[Feature] Keep transitions from the same rollout into one mini batch
In agent lightning, we collect all transitions and use balance_batch to reorder them for maximized efficiency.
This practice might have performance issues. I will try to investigate.
Hello.
In agentlightning/verl/trainer.py 346th line,
if self.config.trainer.balance_batch:
self._balance_batch(batch, metrics=metrics)
# update critic
if self.use_critic:
with _timer("update_critic", timing_raw):
-> critic_output = self.critic_wg.update_critic(batch)
critic_output_metrics = reduce_metrics(critic_output.meta_info["metrics"])
metrics.update(critic_output_metrics)
below does not use self._balance_batch instead they just use batch to critic. This means that balance_batch is not yet used in this repo?

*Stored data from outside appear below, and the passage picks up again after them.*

-- pv_equiv track=rewrite | github.com/MaximeRivest/aiipython | src/aiipython/model_catalog.py | _sort_by_priority
-- ===== SOURCE A (Python) =====
-- def _sort_by_priority(values: list[str], keys: list[str]) -> list[str]:
--     def score(v: str) -> tuple[int, str]:
--         lower = v.lower()
--         for i, k in enumerate(keys):
--             if k in lower:
--                 return i, lower
--         return len(keys), lower
--
--     return sorted(values, key=score)
-- ===== SOURCE B (Python) =====
-- def _sort_by_priority(values: list[str], keys: list[str]) -> list[str]:
--     n = len(keys)
--
--     def prio(lower: str) -> int:
--         for i, k in enumerate(keys):
--             if k in lower:
--                 return i
--         return n
--
--     buckets = [[] for _ in range(n + 1)]
--     for v in values:
--         buckets[prio(v.lower())].append(v)
--     out = []
--     for b in buckets:
--         out.extend(sorted(b, key=str.lower))
--     return out
-- ===== Notes on version B (the rewrite author's own statement) =====
-- stated objective: alternative
-- what changed: Replaces the single composite-key (priority, lowercase) sort with a partition of the values into priority buckets followed by per-bucket sorts on the lowercase form, concatenated in bucket order.
import Mathlib
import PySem

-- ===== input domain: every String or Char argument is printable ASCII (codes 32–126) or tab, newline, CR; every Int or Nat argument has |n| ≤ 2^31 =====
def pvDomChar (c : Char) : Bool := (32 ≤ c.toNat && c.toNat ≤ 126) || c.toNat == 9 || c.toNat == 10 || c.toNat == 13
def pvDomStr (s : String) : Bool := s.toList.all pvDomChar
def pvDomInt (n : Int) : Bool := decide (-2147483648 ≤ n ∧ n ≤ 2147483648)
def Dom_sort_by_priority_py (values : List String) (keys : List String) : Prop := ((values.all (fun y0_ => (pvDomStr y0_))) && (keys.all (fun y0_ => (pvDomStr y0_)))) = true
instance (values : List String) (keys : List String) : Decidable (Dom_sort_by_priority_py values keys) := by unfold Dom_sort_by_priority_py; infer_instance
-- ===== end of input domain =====

-- B replaces A's single composite-key (priority, lowercase) sort by a partition into priority
-- buckets followed by per-bucket sorts on the lowercase form (alternative decomposition, same cost class).

-- ===== PORT A =====
-- A's inner 'score' loop: for i, k in enumerate(keys): if k in lower: return i, lower; return len(keys), lower
def pvScoreLoopA (ks : List String) (i : Nat) (lower : String) : Nat × String :=
  match ks with
  | [] => (i, lower)
  | k :: t => if PySem.Str.isIn k lower then (i, lower) else pvScoreLoopA t (i + 1) lower

def pvScoreA (keys : List String) (v : String) : Nat × String :=
  pvScoreLoopA keys 0 (PySem.Str.lower v)

def sort_by_priority_py (values : List String) (keys : List String) : List String :=
  PySem.List.sorted2 values (fun v => (pvScoreA keys v).1) (fun v => (pvScoreA keys v).2)

-- ===== PORT B =====
-- B's 'prio' helper: first index whose key occurs in the lowercased value, else len(keys)
def pvPrioB (ks : List String) (lower : String) : Nat :=
  match ks with
  | [] => 0
  | k :: t => if PySem.Str.isIn k lower then 0 else pvPrioB t lower + 1

-- B's bucket-building loop: buckets[prio(v.lower())].append(v)
def pvBucketsB (values : List String) (keys : List String) : List (List String) :=
  values.foldl (fun acc v => acc.modify (pvPrioB keys (PySem.Str.lower v)) (· ++ [v]))
    (List.replicate (keys.length + 1) [])

-- B's output loop: out.extend(sorted(b, key=str.lower))
def sort_by_priority_py_alt (values : List String) (keys : List String) : List String :=
  (pvBucketsB values keys).foldl
    (fun acc b => acc ++ PySem.List.sorted b (fun s => PySem.Str.lower s)) []

-- ===== PRECONDITION & SPEC =====
def Spec_sort_by_priority_py (values : List String) (keys : List String) (out : List String) : Prop := out = sort_by_priority_py_alt values keys
instance (values : List String) (keys : List String) (out : List String) : Decidable (Spec_sort_by_priority_py values keys out) := by unfold Spec_sort_by_priority_py; infer_instance

-- ===== CLAIM (what is proved, stated in full; the proofs are below) =====
def Claim_equal_sort_by_priority_py : Prop := ∀ (values : List String) (keys : List String), Dom_sort_by_priority_py values keys → Spec_sort_by_priority_py values keys (sort_by_priority_py values keys)

-- ===== LEMMAS AND PROOFS =====

-- A's score loop is B's prio plus the running offset, paired with the lowercased string.
theorem pvScoreLoopA_eq (ks : List String) (i : Nat) (lower : String) :
    pvScoreLoopA ks i lower = (i + pvPrioB ks lower, lower) := by
  induction ks generalizing i with
  | nil => simp [pvScoreLoopA, pvPrioB]
  | cons k t ih =>
    simp only [pvScoreLoopA, pvPrioB]
    split_ifs with h
    · simp
    · rw [ih]; congr 1; omega

theorem pvPrioB_le (ks : List String) (lower : String) : pvPrioB ks lower ≤ ks.length := by
  induction ks with
  | nil => simp [pvPrioB]
  | cons k t ih =>
    simp only [pvPrioB, List.length_cons]
    split_ifs with h
    · omega
    · omega

theorem insertBy_cons {α : Type} (before : α → α → Bool) (x y : α) (ys : List α) :
    PySem.List.insertBy before x (y :: ys) =
      if before x y then x :: y :: ys else y :: PySem.List.insertBy before x ys := by
  simp [PySem.List.insertBy]

-- insert skips over a prefix it never goes before
theorem insertBy_append_not_before {α : Type} (before : α → α → Bool) (x : α)
    (as cs : List α) (h : ∀ y ∈ as, before x y = false) :
    PySem.List.insertBy before x (as ++ cs) = as ++ PySem.List.insertBy before x cs := by
  induction as with
  | nil => simp
  | cons a as ih =>
    have ha : before x a = false := h a (by simp)
    rw [List.cons_append, insertBy_cons, ha]
    simp only [Bool.false_eq_true, if_false, List.cons_append, List.cons.injEq, true_and]
    exact ih (fun y hy => h y (by simp [hy]))

-- insert lands inside the middle segment when it always goes before the suffix
theorem insertBy_append_before {α : Type} (before before2 : α → α → Bool) (x : α)
    (bs cs : List α) (hb : ∀ y ∈ bs, before x y = before2 x y)
    (hc : ∀ y ∈ cs, before x y = true) :
    PySem.List.insertBy before x (bs ++ cs) = PySem.List.insertBy before2 x bs ++ cs := by
  induction bs with
  | nil =>
    cases cs with
    | nil => simp [PySem.List.insertBy]
    | cons c cs' =>
      rw [List.nil_append, insertBy_cons, hc c (by simp)]
      simp [PySem.List.insertBy]
  | cons b bs' ih =>
    have hbb : before x b = before2 x b := hb b (by simp)
    rw [List.cons_append, insertBy_cons, insertBy_cons, hbb]
    split_ifs with h
    · simp
    · simp only [List.cons_append, List.cons.injEq, true_and]
      exact ih (fun y hy => hb y (by simp [hy])) 

-- the bucket table after the loop is the per-priority filter of the input
theorem pvBucketsB_eq (values keys : List String) :
    pvBucketsB values keys =
      (List.range (keys.length + 1)).map
        (fun i => values.filter (fun v => decide (pvPrioB keys (PySem.Str.lower v) = i))) := by
  induction values using List.reverseRecOn with
  | nil =>
    simp only [pvBucketsB, List.foldl_nil, List.filter_nil]
    exact (List.eq_replicate_iff.mpr ⟨by simp, by simp⟩).symm
  | append_singleton vs v ih =>
    have hstep : pvBucketsB (vs ++ [v]) keys =
        (pvBucketsB vs keys).modify (pvPrioB keys (PySem.Str.lower v)) (· ++ [v]) := by
      simp [pvBucketsB, List.foldl_append]
    rw [hstep, ih]
    apply List.ext_getElem
    · simp
    · intro j h1 h2
      have hj : j < keys.length + 1 := by simpa using h2
      rw [List.getElem_modify]
      simp only [List.getElem_map, List.getElem_range, List.filter_append]
      split_ifs with h
      · subst h; simp
      · simp only [List.filter_cons, List.filter_nil]
        rw [if_neg (by simp [h])]
        simp

-- a stable sort on the lexicographic (p, k2) key is: bucket by p, sort each bucket by k2, concatenate
theorem sorted2_eq_bucketing {α : Type} (p : α → Nat) (k2 : α → String) (m : Nat)
    (xs : List α) (h : ∀ x ∈ xs, p x ≤ m) :
    PySem.List.sorted2 xs p k2 =
      ((List.range (m + 1)).map
        (fun i => PySem.List.sorted (xs.filter (fun x => decide (p x = i))) k2)).flatten := by
  induction xs using List.reverseRecOn with
  | nil => simp [PySem.List.sorted2, PySem.List.sorted]
  | append_singleton vs v ih =>
    have hv : p v ≤ m := h v (by simp)
    have hvs : ∀ x ∈ vs, p x ≤ m := fun x hx => h x (by simp [hx])
    have hstep : PySem.List.sorted2 (vs ++ [v]) p k2 =
        PySem.List.insertBy
          (fun a b => decide (p a < p b) || (!decide (p b < p a) && decide (k2 a < k2 b)))
          v (PySem.List.sorted2 vs p k2) := by
      simp [PySem.List.sorted2, List.foldl_append]
    set q := p v with hq
    have hsplit : List.range (m + 1) =
        List.range q ++ q :: (List.range (m - q)).map (fun x => q + x + 1) := by
      have hmq : m + 1 = q + (m - q + 1) := by omega
      have hm : (List.range (m - q)).map ((fun x => q + x) ∘ Nat.succ) =
          (List.range (m - q)).map (fun x => q + x + 1) := by
        apply List.map_congr_left; intro x _
        simp [Function.comp]; omega
      rw [hmq, List.range_add, List.range_succ_eq_map, List.map_cons, List.map_map, Nat.add_zero, hm]
    have hfilter_pre : ∀ i, i ≠ q →
        (vs ++ [v]).filter (fun x => decide (p x = i)) =
          vs.filter (fun x => decide (p x = i)) := by
      intro i hi
      rw [List.filter_append]
      have hne : ¬ p v = i := by rw [← hq]; exact fun hh => hi hh.symm
      simp [hne]
    have hfilter_q :
        (vs ++ [v]).filter (fun x => decide (p x = q)) =
          vs.filter (fun x => decide (p x = q)) ++ [v] := by
      rw [List.filter_append]; simp [← hq]
    rw [hstep, ih hvs, hsplit]
    simp only [List.map_append, List.map_cons, List.flatten_append, List.flatten_cons, List.map_map]
    rw [insertBy_append_not_before]
    · rw [insertBy_append_before _ (fun a b => decide (k2 a < k2 b)) v _ _ ?_ ?_]
      · congr 1
        congr 1
        · -- prefix buckets i < q unchanged
          apply List.map_congr_left
          intro i hi
          rw [hfilter_pre i (by simp at hi; omega)]
        · -- bucket q gains v at the end; suffix buckets unchanged
          congr 1
          · rw [hfilter_q, PySem.List.sorted_eq_foldl_insertBy, PySem.List.sorted_eq_foldl_insertBy,
              List.foldl_append]
            simp
          · congr 1
            apply List.map_congr_left
            intro x _
            simp only [Function.comp_apply]
            rw [hfilter_pre (q + x + 1) (by omega)]
      · -- inside bucket q the lexicographic test is the k2 test
        intro y hy
        rw [PySem.List.mem_sorted] at hy
        have hpy : p y = q := by simpa using (List.of_mem_filter hy)
        rw [← hq]
        simp [hpy]
      · -- every element of a later bucket comes strictly after v
        intro y hy
        simp only [List.mem_flatten, List.mem_map, Function.comp] at hy
        obtain ⟨l, ⟨x, hx, rfl⟩, hyl⟩ := hy
        rw [PySem.List.mem_sorted] at hyl
        have hpy : p y = q + x + 1 := by simpa using (List.of_mem_filter hyl)
        rw [← hq]
        simp [hpy]
    · -- every element of an earlier bucket comes strictly before v
      intro y hy
      simp only [List.mem_flatten, List.mem_map] at hy
      obtain ⟨l, ⟨i, hi, rfl⟩, hyl⟩ := hy
      rw [PySem.List.mem_sorted] at hyl
      have hpy : p y = i := by simpa using (List.of_mem_filter hyl)
      have : i < q := by simpa using hi
      simp [hpy]; omega

-- ===== VERDICT (by name: the statement is the Claim_ definition above) =====
theorem sort_by_priority_py_spec : Claim_equal_sort_by_priority_py := by
  intro values keys _
  unfold Spec_sort_by_priority_py
  unfold sort_by_priority_py sort_by_priority_py_alt
  have h1 : (fun v => (pvScoreA keys v).1) = (fun v => pvPrioB keys (PySem.Str.lower v)) := by
    funext v; rw [pvScoreA, pvScoreLoopA_eq]; simp
  have h2 : (fun v => (pvScoreA keys v).2) = (fun v => PySem.Str.lower v) := by
    funext v; rw [pvScoreA, pvScoreLoopA_eq]
  rw [h1, h2, sorted2_eq_bucketing _ _ keys.length values
        (fun x _ => pvPrioB_le keys (PySem.Str.lower x)),
      pvBucketsB_eq, PySem.List.foldl_append_eq_flatMap]
  simp [List.flatMap_def, List.map_map, Function.comp_def]
theorem pvZ_congr (l : List Char) : ∀ seen seen', (∀ k, k ∈ seen ↔ k ∈ seen') →
    pvZ l seen = pvZ l seen' := by
  induction l with
  | nil => intro _ _ _; rfl
  | cons c r ih =>
    intro seen seen' h
    by_cases hc : pvIsLower c = true ∧ c ∉ seen
    · have hc' : pvIsLower c = true ∧ c ∉ seen' := ⟨hc.1, fun hx => hc.2 ((h c).2 hx)⟩
      simp only [pvZ, if_pos hc, if_pos hc']
      rw [ih (c :: seen) (c :: seen') (fun k => by simp [h k])]
    · have hc' : ¬(pvIsLower c = true ∧ c ∉ seen') := by
        intro hx; exact hc ⟨hx.1, fun hm => hx.2 ((h c).1 hm)⟩
      simp only [pvZ, if_neg hc, if_neg hc']
      exact ih seen seen' h

theorem pvGet?_append (xs ys : List (Char × Int)) (k : Char) :
    (PySem.Dict.mk (xs ++ ys)).get? k
      = ((PySem.Dict.mk xs).get? k).or ((PySem.Dict.mk ys).get? k) := by
  simp [PySem.Dict.get?, List.find?_append]
  cases List.find? (fun p => p.1 == k) xs <;> simp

In the _balance_batch function of verl/verl/trainer/ppo/ray_trainer.py (line 919), lines 926–941 seem to perform partitioning by group only when minibatch=True, while the default is keep_minibatch=False.

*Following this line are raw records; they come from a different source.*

-- pv_equiv track=rewrite | github.com/githubdudu/atcoder | advent_of_code/day21_p1.py | create_buttons
-- ===== SOURCE A (Python) =====
-- def create_buttons(password: str, script_map: dict) -> list[str]:
--     result = []
--     def create_buttons_helper(prev: str, password):
--         if len(password) == 1:
--             result.append(prev)
--             return
--
--         if password[0] == password[1]:
--             create_buttons_helper(prev+"A", password[1:])
--             return
--
--         tokens = script_map[(password[0], password[1])]
--         for token in tokens:
--             create_buttons_helper(prev+token+"A", password[1:])
--
--     create_buttons_helper("", "A" + password)
--     return result;
-- ===== SOURCE B (Python) =====
-- def create_buttons(password: str, script_map: dict) -> list[str]:
--     s = "A" + password
--     option_lists = []
--     for a, b in zip(s, s[1:]):
--         if a == b:
--             option_lists.append(["A"])
--         else:
--             option_lists.append([token + "A" for token in script_map[(a, b)]])
--     result = [""]
--     for opts in reversed(option_lists):
--         result = [t + r for t in opts for r in result]
--     return result
-- ===== Notes on version B (the rewrite author's own statement) =====
-- stated objective: alternative
-- what changed: Replaces the recursive accumulator-passing DFS with a two-phase pass: build the per-position option table once, then expand it with an explicit back-to-front cartesian product.
-- outside the precondition, e.g. on create_buttons('BC', {('A', 'B'): []}): A returns [], B raises KeyError
import Mathlib
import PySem

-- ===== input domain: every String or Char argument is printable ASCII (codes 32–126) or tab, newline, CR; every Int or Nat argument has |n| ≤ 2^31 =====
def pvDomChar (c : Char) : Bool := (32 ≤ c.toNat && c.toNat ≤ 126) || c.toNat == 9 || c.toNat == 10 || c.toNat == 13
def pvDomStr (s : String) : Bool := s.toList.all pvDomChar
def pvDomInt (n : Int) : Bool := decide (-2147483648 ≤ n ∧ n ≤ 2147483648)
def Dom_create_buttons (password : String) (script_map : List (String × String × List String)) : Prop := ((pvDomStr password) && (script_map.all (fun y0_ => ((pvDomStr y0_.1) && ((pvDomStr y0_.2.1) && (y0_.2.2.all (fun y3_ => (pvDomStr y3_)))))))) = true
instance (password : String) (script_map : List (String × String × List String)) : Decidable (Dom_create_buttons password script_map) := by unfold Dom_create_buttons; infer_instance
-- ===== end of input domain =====

-- B replaces A's recursive DFS with a table of per-position option lists expanded by an
-- explicit back-to-front cartesian product (objective: alternative decomposition, same cost).

-- shared primitive: Python `script_map[(a, b)]` on the association list (first match; none = KeyError)
def smLookup (m : List (String × String × List String)) (a b : Char) : Option (List String) :=
  (m.find? (fun e => e.1 == a.toString && e.2.1 == b.toString)).map (fun e => e.2.2)

-- ===== PORT A =====
-- the nested `create_buttons_helper` (strings walked as List Char; `.getD []` is only
-- reached with a `some` under Pre_, which excludes the KeyError inputs)
def cbHelper (m : List (String × String × List String)) (prev : String) (pw : List Char) :
    List String :=
  match pw with
  | [] => []                -- unreachable from the initial call "A" + password
  | [_] => [prev]
  | c1 :: c2 :: rest =>
    if c1 == c2 then cbHelper m (prev ++ "A") (c2 :: rest)
    else
      let tokens := (smLookup m c1 c2).getD []
      tokens.foldl (fun acc token => acc ++ cbHelper m (prev ++ token ++ "A") (c2 :: rest)) []
termination_by pw.length
decreasing_by all_goals simp

def create_buttons (password : String) (script_map : List (String × String × List String)) :
    List String :=
  cbHelper script_map "" ('A' :: password.toList)

-- ===== PORT B =====
def create_buttons_alt (password : String) (script_map : List (String × String × List String)) :
    List String :=
  let s := 'A' :: password.toList
  let optionLists := (s.zip s.tail).map (fun p =>
    if p.1 == p.2 then ["A"]
    else ((smLookup script_map p.1 p.2).getD []).map (fun token => token ++ "A"))
  optionLists.reverse.foldl
    (fun res opts => opts.flatMap (fun t => res.map (fun r => t ++ r))) [""]

-- ===== PRECONDITION & SPEC =====
-- Pre_ excludes exactly the inputs where some adjacent unequal pair of "A"+password is missing
-- from script_map: there B raises KeyError, and A either raises KeyError or (when an earlier
-- empty token list kills every branch first) returns an accidental [] that B cannot reach.
def Pre_create_buttons (password : String) (script_map : List (String × String × List String)) : Prop :=
  ∀ p ∈ ('A' :: password.toList).zip ('A' :: password.toList).tail,
    p.1 ≠ p.2 → (smLookup script_map p.1 p.2).isSome = true
instance (password : String) (script_map : List (String × String × List String)) : Decidable (Pre_create_buttons password script_map) := by unfold Pre_create_buttons; infer_instance

def pvWitness_create_buttons : String × (List (String × String × List String)) :=
  ("AB", [("A", "B", ["<", ">"])])

def Spec_create_buttons (password : String) (script_map : List (String × String × List String)) (out : List String) : Prop := out = create_buttons_alt password script_map
instance (password : String) (script_map : List (String × String × List String)) (out : List String) : Decidable (Spec_create_buttons password script_map out) := by unfold Spec_create_buttons; infer_instance

-- ===== CLAIM (what is proved, stated in full; the proofs are below) =====
def Claim_equal_create_buttons : Prop := ∀ (password : String) (script_map : List (String × String × List String)), Dom_create_buttons password script_map → Pre_create_buttons password script_map → Spec_create_buttons password script_map (create_buttons password script_map)

-- ===== LEMMAS AND PROOFS =====

-- the table-then-product computation of B, as a function of the character list
def prodOf (m : List (String × String × List String)) (pw : List Char) : List String :=
  ((pw.zip pw.tail).map (fun p =>
      if p.1 == p.2 then ["A"]
      else ((smLookup m p.1 p.2).getD []).map (fun token => token ++ "A"))).foldr
    (fun opts res => opts.flatMap (fun t => res.map (fun r => t ++ r))) [""]

lemma prodOf_single (m : List (String × String × List String)) (c : Char) :
    prodOf m [c] = [""] := rfl

lemma prodOf_cons (m : List (String × String × List String)) (c1 c2 : Char) (rest : List Char) :
    prodOf m (c1 :: c2 :: rest) =
      (if c1 == c2 then ["A"]
       else ((smLookup m c1 c2).getD []).map (fun token => token ++ "A")).flatMap
        (fun t => (prodOf m (c2 :: rest)).map (fun r => t ++ r)) := rfl

-- loop invariant: A's helper prefixes `prev` onto B's product of the suffix
lemma cbHelper_eq_prodOf (m : List (String × String × List String)) :
    ∀ (pw : List Char), pw ≠ [] →
      ∀ prev, cbHelper m prev pw = (prodOf m pw).map (fun r => prev ++ r) := by
  intro pw
  induction pw with
  | nil => intro h; exact absurd rfl h
  | cons c1 tl ih =>
    cases tl with
    | nil =>
      intro _ prev
      simp [cbHelper, prodOf_single]
    | cons c2 rest =>
      intro _ prev
      rw [prodOf_cons]
      by_cases h : c1 = c2
      · simp only [cbHelper, h, beq_self_eq_true, if_true]
        rw [ih (by simp) (prev ++ "A")]
        simp [Function.comp, String.append_assoc]
      · have hb : (c1 == c2) = false := by simp [h]
        simp only [cbHelper, hb, Bool.false_eq_true, if_false]
        rw [PySem.List.foldl_append_eq_flatMap]
        simp only [List.nil_append, List.flatMap_map]
        rw [List.map_flatMap]
        apply List.flatMap_congr
        intro token _
        rw [ih (by simp) (prev ++ token ++ "A")]
        simp [Function.comp, String.append_assoc]

-- ===== VERDICT (by name: the statement is the Claim_ definition above) =====
theorem create_buttons_spec : Claim_equal_create_buttons := by
  intro password script_map _ _
  unfold Spec_create_buttons create_buttons create_buttons_alt
  rw [List.foldl_reverse]
  rw [cbHelper_eq_prodOf script_map ('A' :: password.toList) (by simp) ""]
  have : (prodOf script_map ('A' :: password.toList)).map (fun r => "" ++ r)
       = prodOf script_map ('A' :: password.toList) := by
    simp [String.empty_append]
  rw [this]
  rfl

So, it appears that group-based advantage computation hasn’t been fully implemented yet, consistent with 1).
From https://github.com/volcengine/verl/blob/main/verl/trainer/ppo/ray_trainer.py,
if keep_minibatch:
# Decouple the DP balancing and mini-batching.
minibatch_size = self.config.actor_rollout_ref.actor.get("ppo_mini_batch_size")
minibatch_num = len(global_seqlen_lst) // minibatch_size
global_partition_lst = [[] for _ in range(world_size)]
for i in range(minibatch_num):
rearrange_minibatch_lst = get_seqlen_balanced_partitions(
global_seqlen_lst[i * minibatch_size : (i + 1) * minibatch_size],
k_partitions=world_size,
equal_size=True,
)
for j, part in enumerate(rearrange_minibatch_lst):
global_partition_lst[j].extend([x + minibatch_size * i for x in part])
It does not use group id when sorting, so I think boundary samples might move to different minibatches, which could cause training problems.
@genji970
-
Currently,
_balance_batchis applied. As it is an inplace operation, after callingself._balance_batch(batch, metrics=metrics), the order insidebatchis changed. It is also the default verl behavior. -
I am not sure whether I fully get your point. If your question is "whether the group-based advantage has been correctly calculated", the answer should be yes. As we move all group-based advantage calculation to https://github.com/microsoft/agent-lightning/blob/main/agentlightning/verl/trainer.py#L310-L318 , before we drop any transitions or reordering.
Thanks I misunderstood that batch is not affected. I should read balance_batch func and trainer parts carefully.